Скучно стало не только на поверхности Драконова царства, где с каждым днем уменьшалось количество слов и оборотов, нужных для поддержания жизни, но и в его подземных владениях, в его Аиде, где тоже воцарилась банальная унылость.
Тогда, двенадцать лет назад, арест стал открытием мира для правоверной хунвейбинки, которая пятнадцатого февраля 1937 года переступила порог тюрьмы на казанском «Черном озере». Раскрылось неизвестное и даже не-подозреваемое подземелье. Пробудилась совсем было атрофированная потребность находить самостоятельные ответы на проклятые вопросы. Жгучий интерес к этому первооткрытию пересиливал даже остроту собственной боли.
Теперь я не находила в себе ни любознательности, ни даже любопытства, ни интереса к душам палачей и жертв. Все было уже ясно. Я уже знала, что все строится по трафарету, мне были известны расхожие стандарты гонителей и гонимых.
Тогда, в тридцать седьмом, впервые осознав свою личную ответственность за все, я мечтала очиститься страданием.
Теперь, в сорок девятом, я уже знала, что страдание очищает только в определенной дозе. Когда оно затягивается на десятилетия и врастает в будни, оно уже не очищает. Оно просто превращает в деревяшку. И если я еще сохраняла живую душу в своей «вольной» магаданской жизни, то теперь-то, после второго ареста, одеревенею обязательно.
Вот я лежу на верхних нарах между Гертрудой и Настей Берсеневой, и единственное, что я испытываю, – это отвращение. Ко всему. К нищенскому пайку неба из-за решетки и деревянного щита. К разглагольствованиям Гертруды и к возгласам Ани Виноградовой, которая с утра до вечера подробно и смачно проклинает следователей. К себе самой. Одно омерзение…
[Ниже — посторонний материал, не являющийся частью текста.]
-- pv_equiv track=rewrite | github.com/deep5050/CalendarFusion | CalendarFusion/lang.py | get_lang_dict
-- ===== SOURCE A (Python) =====
-- def get_lang_dict(lang="en"):
--     dic = {}
--     colnames = ["Week", "Mon", "Tue", "Wed", "Thu", "Fri", "Sat", "Sun"]
--     colnames_ja = ["週", "月", "火", "水", "木", "金", "土", "日"]
--     colnames_tw = ["週", "一", "二", "三", "四", "五", "六", "日"]  # Taiwan
--     colnames_hi = [
--         "सप्ताह",
--         "सोम",
--         "मंगल",
--         "बुध",
--         "गुरु",
--         "शुक्र",
--         "शनि",
--         "रवि",
--     ]  # Hindi
--     colnames_bn = [
--         "সপ্তাহ",
--         "সোম",
--         "মঙ্গল",
--         "বুধ",
--         "বৃহঃ",
--         "শুক্র",
--         "শনি",
--         "রবি",
--     ]  # Bengali
--
--     if lang == "en":
--         for col in colnames:
--             dic[col] = col
--     elif lang == "tw":
--         for col, colja in zip(colnames, colnames_tw):
--             dic[col] = colja
--     elif lang == "ja":
--         for col, colja in zip(colnames, colnames_ja):
--             dic[col] = colja
--     elif lang == "hi":
--         for col, colja in zip(colnames, colnames_hi):
--             dic[col] = colja
--     elif lang == "bn":
--         for col, colja in zip(colnames, colnames_bn):
--             dic[col] = colja
--     else:
--         for col in colnames:
--             dic[col] = col
--     return dic
-- ===== SOURCE B (Python) =====
-- # Transposed data layout: one row per day name carrying its translations;
-- # a single pass selects per row (identity fallback), instead of parallel
-- # per-language column lists zipped by an if/elif chain.
-- _ROWS = [
--     ("Week", {"tw": "週", "ja": "週", "hi": "सप्ताह", "bn": "সপ্তাহ"}),
--     ("Mon", {"tw": "一", "ja": "月", "hi": "सोम", "bn": "সোম"}),
--     ("Tue", {"tw": "二", "ja": "火", "hi": "मंगल", "bn": "মঙ্গল"}),
--     ("Wed", {"tw": "三", "ja": "水", "hi": "बुध", "bn": "বুধ"}),
--     ("Thu", {"tw": "四", "ja": "木", "hi": "गुरु", "bn": "বৃহঃ"}),
--     ("Fri", {"tw": "五", "ja": "金", "hi": "शुक्र", "bn": "শুক্র"}),
--     ("Sat", {"tw": "六", "ja": "土", "hi": "शनि", "bn": "শনি"}),
--     ("Sun", {"tw": "日", "ja": "日", "hi": "रवि", "bn": "রবি"}),
-- ]
--
-- def get_lang_dict(lang="en"):
--     return {key: trans.get(lang, key) for key, trans in _ROWS}
-- ===== Notes on version B (the rewrite author's own statement) =====
-- stated objective: alternative
-- what changed: Transposed the data layout: instead of five parallel per-language column lists dispatched by an if/elif chain of zip loops, B stores one row per day name with its translations and builds the dict in a single pass selecting per row with an identity fallback.
import Mathlib
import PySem

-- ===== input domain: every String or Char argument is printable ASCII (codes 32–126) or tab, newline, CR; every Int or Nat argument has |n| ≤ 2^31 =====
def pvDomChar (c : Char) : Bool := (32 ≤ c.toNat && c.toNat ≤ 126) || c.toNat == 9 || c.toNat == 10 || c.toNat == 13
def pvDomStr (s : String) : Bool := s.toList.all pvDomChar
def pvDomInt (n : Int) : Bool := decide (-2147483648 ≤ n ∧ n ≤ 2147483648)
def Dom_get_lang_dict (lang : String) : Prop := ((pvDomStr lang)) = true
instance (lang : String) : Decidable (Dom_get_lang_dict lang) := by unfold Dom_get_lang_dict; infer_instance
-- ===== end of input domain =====

-- B transposes the data: one row per day name carrying its translations, built in a
-- single selecting pass, instead of per-language column lists zipped by an if/elif chain
-- (alternative decomposition; same O(1) cost).


-- ===== PORT A =====
def pvColnames : List String := ["Week", "Mon", "Tue", "Wed", "Thu", "Fri", "Sat", "Sun"]
def pvColnamesJa : List String := ["週", "月", "火", "水", "木", "金", "土", "日"]
def pvColnamesTw : List String := ["週", "一", "二", "三", "四", "五", "六", "日"]
def pvColnamesHi : List String := ["सप्ताह", "सोम", "मंगल", "बुध", "गुरु", "शुक्र", "शनि", "रवि"]
def pvColnamesBn : List String := ["সপ্তাহ", "সোম", "মঙ্গল", "বুধ", "বৃহঃ", "শুক্র", "শনি", "রবি"]

def get_lang_dict (lang : String) : List (String × String) :=
  let dic : PySem.Dict String String := PySem.Dict.empty
  let dic :=
    if lang == "en" then
      pvColnames.foldl (fun d col => d.insert col col) dic
    else if lang == "tw" then
      (pvColnames.zip pvColnamesTw).foldl (fun d p => d.insert p.1 p.2) dic
    else if lang == "ja" then
      (pvColnames.zip pvColnamesJa).foldl (fun d p => d.insert p.1 p.2) dic
    else if lang == "hi" then
      (pvColnames.zip pvColnamesHi).foldl (fun d p => d.insert p.1 p.2) dic
    else if lang == "bn" then
      (pvColnames.zip pvColnamesBn).foldl (fun d p => d.insert p.1 p.2) dic
    else
      pvColnames.foldl (fun d col => d.insert col col) dic
  dic.items

-- ===== PORT B =====
-- transposed data: each day name with its per-language translations (Source B's _ROWS)
def pvRows : List (String × List (String × String)) :=
  [ ("Week", [("tw", "週"), ("ja", "週"), ("hi", "सप्ताह"), ("bn", "সপ্তাহ")]),
    ("Mon",  [("tw", "一"), ("ja", "月"), ("hi", "सोम"), ("bn", "সোম")]),
    ("Tue",  [("tw", "二"), ("ja", "火"), ("hi", "मंगल"), ("bn", "মঙ্গল")]),
    ("Wed",  [("tw", "三"), ("ja", "水"), ("hi", "बुध"), ("bn", "বুধ")]),
    ("Thu",  [("tw", "四"), ("ja", "木"), ("hi", "गुरु"), ("bn", "বৃহঃ")]),
    ("Fri",  [("tw", "五"), ("ja", "金"), ("hi", "शुक्र"), ("bn", "শুক্র")]),
    ("Sat",  [("tw", "六"), ("ja", "土"), ("hi", "शनि"), ("bn", "শনি")]),
    ("Sun",  [("tw", "日"), ("ja", "日"), ("hi", "रवि"), ("bn", "রবি")]) ]

def get_lang_dict_alt (lang : String) : List (String × String) :=
  -- dict comprehension: one pass over the rows, selecting per row with identity fallback
  (pvRows.foldl
    (fun d row =>
      d.insert row.1 (((PySem.Dict.ofList row.2).get? lang).getD row.1))
    (PySem.Dict.empty : PySem.Dict String String)).items

-- ===== PRECONDITION & SPEC =====
def Spec_get_lang_dict (lang : String) (out : List (String × String)) : Prop := out = get_lang_dict_alt lang
instance (lang : String) (out : List (String × String)) : Decidable (Spec_get_lang_dict lang out) := by unfold Spec_get_lang_dict; infer_instance

-- ===== CLAIM (what is proved, stated in full; the proofs are below) =====
def Claim_equal_get_lang_dict : Prop := ∀ (lang : String), Dom_get_lang_dict lang → Spec_get_lang_dict lang (get_lang_dict lang)

-- ===== LEMMAS AND PROOFS =====

-- ===== VERDICT (by name: the statement is the Claim_ definition above) =====
theorem get_lang_dict_spec : Claim_equal_get_lang_dict := by
  intro lang _
  unfold Spec_get_lang_dict get_lang_dict get_lang_dict_alt
  by_cases h1 : lang = "en"
  · subst h1; decide
  · by_cases h2 : lang = "tw"
    · subst h2; decide
    · by_cases h3 : lang = "ja"
      · subst h3; decide
      · by_cases h4 : lang = "hi"
        · subst h4; decide
        · by_cases h5 : lang = "bn"
          · subst h5; decide
          · have e1 : (lang == "en") = false := beq_eq_false_iff_ne.mpr h1
            have e2 : (lang == "tw") = false := beq_eq_false_iff_ne.mpr h2
            have e3 : (lang == "ja") = false := beq_eq_false_iff_ne.mpr h3
            have e4 : (lang == "hi") = false := beq_eq_false_iff_ne.mpr h4
            have e5 : (lang == "bn") = false := beq_eq_false_iff_ne.mpr h5
            simp only [pvColnames, pvRows, PySem.Dict.ofList, PySem.Dict.update,
              List.foldl, PySem.Dict.get?_insert, PySem.Dict.get?_empty,
              e1, e2, e3, e4, e5, Bool.false_eq_true, if_false]
            simp only [if_neg h2, if_neg h3, if_neg h4, if_neg h5, Option.getD_none]
-- pv_equiv track=rewrite | github.com/gira-de/splat | splat/utils/command_runner/safe_run.py | is_command_whitelisted
-- ===== SOURCE A (Python) =====
-- from typing import Literal, cast
--
-- COMMAND_WHITELIST = Literal[
--     "/splat/.local/bin/pipenv", "/usr/bin/yarn", "/splat/.local/bin/poetry", "/usr/bin/git", "/splat/.local/bin/uv"
-- ]
--
-- COMMAND_ARGS_WHITELIST: dict[COMMAND_WHITELIST, list[tuple[str, ...]]] = {
--     "/splat/.local/bin/pipenv": [
--         ("install",),
--         ("requirements",),
--         ("run", "pip", "freeze"),
--         ("run", "pip-audit"),
--         ("install", "pip-audit"),
--         ("upgrade",),
--         ("graph",),
--         ("update",),
--     ],
--     "/usr/bin/yarn": [("install",), ("audit",), ("upgrade",)],
--     "/splat/.local/bin/poetry": [
--         ("sync",),
--         ("export",),
--         ("add",),
--         ("lock",),
--         ("add", "pip-audit"),
--         ("run", "pip-audit"),
--         ("env", "use"),
--     ],
--     "/usr/bin/git": [("check-ignore",)],
--     "/splat/.local/bin/uv": [
--         ("sync",),
--         ("export",),
--         ("run", "pip-audit"),
--         ("add",),
--         ("lock",),
--     ],
-- }
--
-- def is_command_whitelisted(cmd: str, args: list[str]) -> bool:
--     if cmd not in COMMAND_ARGS_WHITELIST:
--         return False
--     allowed_args = COMMAND_ARGS_WHITELIST[cast(COMMAND_WHITELIST, cmd)]
--
--     for arg in allowed_args:
--         if args[: len(arg)] == list(arg):
--             # Ensures no flags are present in the allowed args part
--             if all(not part.startswith("-") for part in args[: len(arg)]):
--                 return True
--     return False
-- ===== SOURCE B (Python) =====
-- # Whitelist flattened into one frozenset of full prefix tuples (command, *allowed_args).
-- _FLAT = frozenset([
--     ("/splat/.local/bin/pipenv", "install"),
--     ("/splat/.local/bin/pipenv", "requirements"),
--     ("/splat/.local/bin/pipenv", "run", "pip", "freeze"),
--     ("/splat/.local/bin/pipenv", "run", "pip-audit"),
--     ("/splat/.local/bin/pipenv", "install", "pip-audit"),
--     ("/splat/.local/bin/pipenv", "upgrade"),
--     ("/splat/.local/bin/pipenv", "graph"),
--     ("/splat/.local/bin/pipenv", "update"),
--     ("/usr/bin/yarn", "install"),
--     ("/usr/bin/yarn", "audit"),
--     ("/usr/bin/yarn", "upgrade"),
--     ("/splat/.local/bin/poetry", "sync"),
--     ("/splat/.local/bin/poetry", "export"),
--     ("/splat/.local/bin/poetry", "add"),
--     ("/splat/.local/bin/poetry", "lock"),
--     ("/splat/.local/bin/poetry", "add", "pip-audit"),
--     ("/splat/.local/bin/poetry", "run", "pip-audit"),
--     ("/splat/.local/bin/poetry", "env", "use"),
--     ("/usr/bin/git", "check-ignore"),
--     ("/splat/.local/bin/uv", "sync"),
--     ("/splat/.local/bin/uv", "export"),
--     ("/splat/.local/bin/uv", "run", "pip-audit"),
--     ("/splat/.local/bin/uv", "add"),
--     ("/splat/.local/bin/uv", "lock"),
-- ])
--
-- def is_command_whitelisted(cmd: str, args: list[str]) -> bool:
--     # Allowed arg tuples have length 1..3; one membership probe per prefix length.
--     return any((cmd, *args[:n]) in _FLAT for n in (1, 2, 3))
-- ===== Notes on version B (the rewrite author's own statement) =====
-- stated objective: simpler
-- what changed: B flattens the per-command dict of allowed arg tuples into one frozenset of full (cmd, *prefix) tuples and replaces A's dict lookup plus loop over tuples (with a per-prefix flag re-check) by one set-membership probe per prefix length 1..3; the startswith('-') check is dropped as vacuous since no whitelist entry starts with '-'.
import Mathlib
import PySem

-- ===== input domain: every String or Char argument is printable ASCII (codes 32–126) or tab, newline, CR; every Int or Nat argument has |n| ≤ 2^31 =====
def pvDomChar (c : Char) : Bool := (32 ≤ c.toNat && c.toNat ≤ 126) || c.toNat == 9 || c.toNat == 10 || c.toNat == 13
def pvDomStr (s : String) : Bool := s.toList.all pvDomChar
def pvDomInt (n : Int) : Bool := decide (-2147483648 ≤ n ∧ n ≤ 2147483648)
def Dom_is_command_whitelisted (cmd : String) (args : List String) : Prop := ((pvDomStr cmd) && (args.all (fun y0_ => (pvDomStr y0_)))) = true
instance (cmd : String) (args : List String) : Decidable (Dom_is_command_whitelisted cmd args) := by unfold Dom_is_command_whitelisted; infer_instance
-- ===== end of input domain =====

-- B flattens the per-command whitelist into one set of full (cmd :: prefix) tuples and
-- probes it once per prefix length 1..3, dropping the vacuous flag check; objective: simpler.

-- ===== PORT A =====
-- A's COMMAND_ARGS_WHITELIST dict (tuples as lists), insertion order.
def pvWhitelist : PySem.Dict String (List (List String)) :=
  PySem.Dict.ofList
    [ ("/splat/.local/bin/pipenv",
        [["install"], ["requirements"], ["run", "pip", "freeze"], ["run", "pip-audit"],
         ["install", "pip-audit"], ["upgrade"], ["graph"], ["update"]]),
      ("/usr/bin/yarn", [["install"], ["audit"], ["upgrade"]]),
      ("/splat/.local/bin/poetry",
        [["sync"], ["export"], ["add"], ["lock"], ["add", "pip-audit"],
         ["run", "pip-audit"], ["env", "use"]]),
      ("/usr/bin/git", [["check-ignore"]]),
      ("/splat/.local/bin/uv",
        [["sync"], ["export"], ["run", "pip-audit"], ["add"], ["lock"]]) ]

-- the 'for arg in allowed_args' loop with early return; args[:len(arg)] = List.take (nonnegative bound, exact)
def pvLoopA (args : List String) : List (List String) → Bool
  | [] => false
  | arg :: rest =>
    if args.take arg.length == arg then
      if (args.take arg.length).all (fun part => !(PySem.Str.startswith part "-")) then true
      else pvLoopA args rest
    else pvLoopA args rest

def is_command_whitelisted (cmd : String) (args : List String) : Bool :=
  match pvWhitelist.get? cmd with
  | none => false            -- 'if cmd not in COMMAND_ARGS_WHITELIST: return False'
  | some allowed_args => pvLoopA args allowed_args

-- ===== PORT B =====
-- B's _FLAT frozenset of (cmd, *allowed_args) tuples, as a PySem.Set of lists.
def pvFlat : PySem.Set (List String) :=
  PySem.Set.ofList
    [ ["/splat/.local/bin/pipenv", "install"],
      ["/splat/.local/bin/pipenv", "requirements"],
      ["/splat/.local/bin/pipenv", "run", "pip", "freeze"],
      ["/splat/.local/bin/pipenv", "run", "pip-audit"],
      ["/splat/.local/bin/pipenv", "install", "pip-audit"],
      ["/splat/.local/bin/pipenv", "upgrade"],
      ["/splat/.local/bin/pipenv", "graph"],
      ["/splat/.local/bin/pipenv", "update"],
      ["/usr/bin/yarn", "install"],
      ["/usr/bin/yarn", "audit"],
      ["/usr/bin/yarn", "upgrade"],
      ["/splat/.local/bin/poetry", "sync"],
      ["/splat/.local/bin/poetry", "export"],
      ["/splat/.local/bin/poetry", "add"],
      ["/splat/.local/bin/poetry", "lock"],
      ["/splat/.local/bin/poetry", "add", "pip-audit"],
      ["/splat/.local/bin/poetry", "run", "pip-audit"],
      ["/splat/.local/bin/poetry", "env", "use"],
      ["/usr/bin/git", "check-ignore"],
      ["/splat/.local/bin/uv", "sync"],
      ["/splat/.local/bin/uv", "export"],
      ["/splat/.local/bin/uv", "run", "pip-audit"],
      ["/splat/.local/bin/uv", "add"],
      ["/splat/.local/bin/uv", "lock"] ]

-- any((cmd, *args[:n]) in _FLAT for n in (1, 2, 3))
def is_command_whitelisted_alt (cmd : String) (args : List String) : Bool :=
  [1, 2, 3].any (fun n => PySem.Set.contains pvFlat (cmd :: args.take n))

-- ===== PRECONDITION & SPEC =====
def Spec_is_command_whitelisted (cmd : String) (args : List String) (out : Bool) : Prop := out = is_command_whitelisted_alt cmd args
instance (cmd : String) (args : List String) (out : Bool) : Decidable (Spec_is_command_whitelisted cmd args out) := by unfold Spec_is_command_whitelisted; infer_instance

-- ===== CLAIM (what is proved, stated in full; the proofs are below) =====
def Claim_equal_is_command_whitelisted : Prop := ∀ (cmd : String) (args : List String), Dom_is_command_whitelisted cmd args → Spec_is_command_whitelisted cmd args (is_command_whitelisted cmd args)

-- ===== LEMMAS AND PROOFS =====

-- No whitelist entry contains a part starting with '-'
def pvNoFlags (l : List (List String)) : Bool :=
  l.all (fun arg => arg.all (fun part => !(PySem.Str.startswith part "-")))

-- Every whitelist entry has length between 1 and 3
def pvLensOk (l : List (List String)) : Bool :=
  l.all (fun arg => decide (1 ≤ arg.length) && decide (arg.length ≤ 3))

-- A's loop, when no allowed tuple contains flag-like parts, is a plain prefix-match scan.
theorem pvLoopA_eq_any (args : List String) (l : List (List String))
    (h : pvNoFlags l = true) :
    pvLoopA args l = l.any (fun arg => args.take arg.length == arg) := by
  induction l with
  | nil => rfl
  | cons arg rest ih =>
    simp only [pvNoFlags, List.all_cons, Bool.and_eq_true] at h
    simp only [pvLoopA, List.any_cons]
    by_cases hp : args.take arg.length == arg
    · have harg : args.take arg.length = arg := by simpa using hp
      rw [if_pos hp, harg, h.1]
      simp
    · rw [if_neg hp, ih h.2]
      simp [hp]

-- taking a shorter prefix of an already-matched prefix matches again
theorem pvTake_take_eq {α : Type} [DecidableEq α] (args l : List α) (n : Nat)
    (h : args.take n = l) : args.take l.length = l := by
  subst h
  rw [List.length_take]
  rcases Nat.le_total n args.length with hle | hle
  · rw [Nat.min_eq_left hle]
  · rw [Nat.min_eq_right hle, List.take_length, List.take_of_length_le hle]

-- the prefix-length scan over {1,2,3} equals the per-tuple prefix scan (tuple lengths in 1..3)
theorem pvKey (args : List String) (l : List (List String)) (h : pvLensOk l = true) :
    (l.any fun arg => args.take arg.length == arg)
      = [1, 2, 3].any (fun n => l.any (fun arg => args.take n == arg)) := by
  rw [Bool.eq_iff_iff]
  simp only [List.any_eq_true, beq_iff_eq]
  constructor
  · rintro ⟨arg, hm, heq⟩
    have hl : 1 ≤ arg.length ∧ arg.length ≤ 3 := by
      simp only [pvLensOk, List.all_eq_true, Bool.and_eq_true, decide_eq_true_eq] at h
      exact h arg hm
    refine ⟨arg.length, ?_, arg, hm, heq⟩
    simp only [List.mem_cons, List.not_mem_nil, or_false]
    omega
  · rintro ⟨n, _, arg, hm, heq⟩
    exact ⟨arg, hm, pvTake_take_eq args arg n heq⟩

-- B's flat set restricted to a command not in the dict is empty
theorem pvFlat_none (c : String) (p : List String)
    (h : pvWhitelist.get? c = none) :
    PySem.Set.contains pvFlat (c :: p) = false := by
  have hk : ¬ c ∈ pvWhitelist.keys := by
    intro hmem
    rw [PySem.Dict.get?_eq_none_iff_not_mem_keys] at h
    exact h hmem
  have hkeys : pvWhitelist.keys =
      ["/splat/.local/bin/pipenv", "/usr/bin/yarn", "/splat/.local/bin/poetry",
       "/usr/bin/git", "/splat/.local/bin/uv"] := by rfl
  rw [hkeys] at hk
  simp only [List.mem_cons, List.not_mem_nil, or_false, not_or] at hk
  obtain ⟨h1, h2, h3, h4, h5⟩ := hk
  simp [pvFlat, PySem.Set.contains, List.contains_eq_mem, h1, h2, h3, h4, h5]

-- B's flat set restricted to a whitelisted command is that command's allowed list
theorem pvFlat_some (c : String) (allowed : List (List String)) (p : List String)
    (hg : pvWhitelist.get? c = some allowed) :
    PySem.Set.contains pvFlat (c :: p) = allowed.any (fun arg => p == arg) := by
  have hit : (c, allowed) ∈ pvWhitelist.items :=
    PySem.Dict.mem_items_of_get?_eq_some pvWhitelist hg
  have hitems : pvWhitelist.items =
    [ ("/splat/.local/bin/pipenv",
        [["install"], ["requirements"], ["run", "pip", "freeze"], ["run", "pip-audit"],
         ["install", "pip-audit"], ["upgrade"], ["graph"], ["update"]]),
      ("/usr/bin/yarn", [["install"], ["audit"], ["upgrade"]]),
      ("/splat/.local/bin/poetry",
        [["sync"], ["export"], ["add"], ["lock"], ["add", "pip-audit"],
         ["run", "pip-audit"], ["env", "use"]]),
      ("/usr/bin/git", [["check-ignore"]]),
      ("/splat/.local/bin/uv",
        [["sync"], ["export"], ["run", "pip-audit"], ["add"], ["lock"]]) ] := by rfl
  rw [hitems] at hit
  simp only [List.mem_cons, List.not_mem_nil, or_false, Prod.mk.injEq] at hit
  rcases hit with ⟨hc, h⟩ | ⟨hc, h⟩ | ⟨hc, h⟩ | ⟨hc, h⟩ | ⟨hc, h⟩ <;> subst hc <;> subst h <;>
    simp [pvFlat, PySem.Set.contains, List.contains_eq_mem, beq_eq_decide]

-- pvNoFlags / pvLensOk hold for every value stored in pvWhitelist
theorem pvProps_of_get {cmd : String} {allowed : List (List String)}
    (hg : pvWhitelist.get? cmd = some allowed) :
    pvNoFlags allowed = true ∧ pvLensOk allowed = true := by
  have hit : (cmd, allowed) ∈ pvWhitelist.items :=
    PySem.Dict.mem_items_of_get?_eq_some pvWhitelist hg
  have hitems : pvWhitelist.items =
    [ ("/splat/.local/bin/pipenv",
        [["install"], ["requirements"], ["run", "pip", "freeze"], ["run", "pip-audit"],
         ["install", "pip-audit"], ["upgrade"], ["graph"], ["update"]]),
      ("/usr/bin/yarn", [["install"], ["audit"], ["upgrade"]]),
      ("/splat/.local/bin/poetry",
        [["sync"], ["export"], ["add"], ["lock"], ["add", "pip-audit"],
         ["run", "pip-audit"], ["env", "use"]]),
      ("/usr/bin/git", [["check-ignore"]]),
      ("/splat/.local/bin/uv",
        [["sync"], ["export"], ["run", "pip-audit"], ["add"], ["lock"]]) ] := by rfl
  rw [hitems] at hit
  simp only [List.mem_cons, List.not_mem_nil, or_false, Prod.mk.injEq] at hit
  rcases hit with ⟨_, h⟩ | ⟨_, h⟩ | ⟨_, h⟩ | ⟨_, h⟩ | ⟨_, h⟩ <;> subst h <;> exact ⟨by decide, by decide⟩

-- ===== VERDICT (by name: the statement is the Claim_ definition above) =====
theorem is_command_whitelisted_spec : Claim_equal_is_command_whitelisted := by
  intro cmd args _
  unfold Spec_is_command_whitelisted is_command_whitelisted is_command_whitelisted_alt
  cases hget : pvWhitelist.get? cmd with
  | none =>
    simp only [List.any_cons, List.any_nil, pvFlat_none cmd _ hget, Bool.or_self]
  | some allowed =>
    obtain ⟨hnf, hlen⟩ := pvProps_of_get hget
    calc pvLoopA args allowed
        = allowed.any (fun arg => args.take arg.length == arg) := pvLoopA_eq_any args allowed hnf
      _ = [1, 2, 3].any (fun n => allowed.any (fun arg => args.take n == arg)) := pvKey args allowed hlen
      _ = [1, 2, 3].any (fun n => PySem.Set.contains pvFlat (cmd :: args.take n)) := by
            simp only [pvFlat_some cmd allowed _ hget]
Еще за год до второго ареста меня приводило в трепет само название «дом Васькова». Когда о человеке говорили: «Он был в доме Васькова» – это значило, что он прошел более высокий, нам неизвестный круг ада. Слова «дом Васькова» могли сравняться по своему зловещему звучанию только со словом «Серпантинка» – таежная тюрьма.
Но вот я лежу на нарах дома Васькова и не испытываю ужаса. Омерзение – да. А ужаса нет. Я уже деревянная, мне все равно. Меня теперь не столько потрясает главное, сколько раздражают отдельные детали. Вот, например, селедочный запах. У меня к нему идиосинкразия. Как бы я ни была голодна, я никогда в руки не беру тюремную или лагерную селедку. А здесь и Гертруда и Настя, между которыми я лежу в положении спички между двумя другими спичками, каждое утро раздирают селедку пальцами. И их пальцы – а они на уровне моего лица – весь день и всю ночь источают тошнотворный рыбий жир. И мне кажется, что в доме Васькова нет ничего более ужасного, чем этот селедочный дух, помноженный на вонь параши.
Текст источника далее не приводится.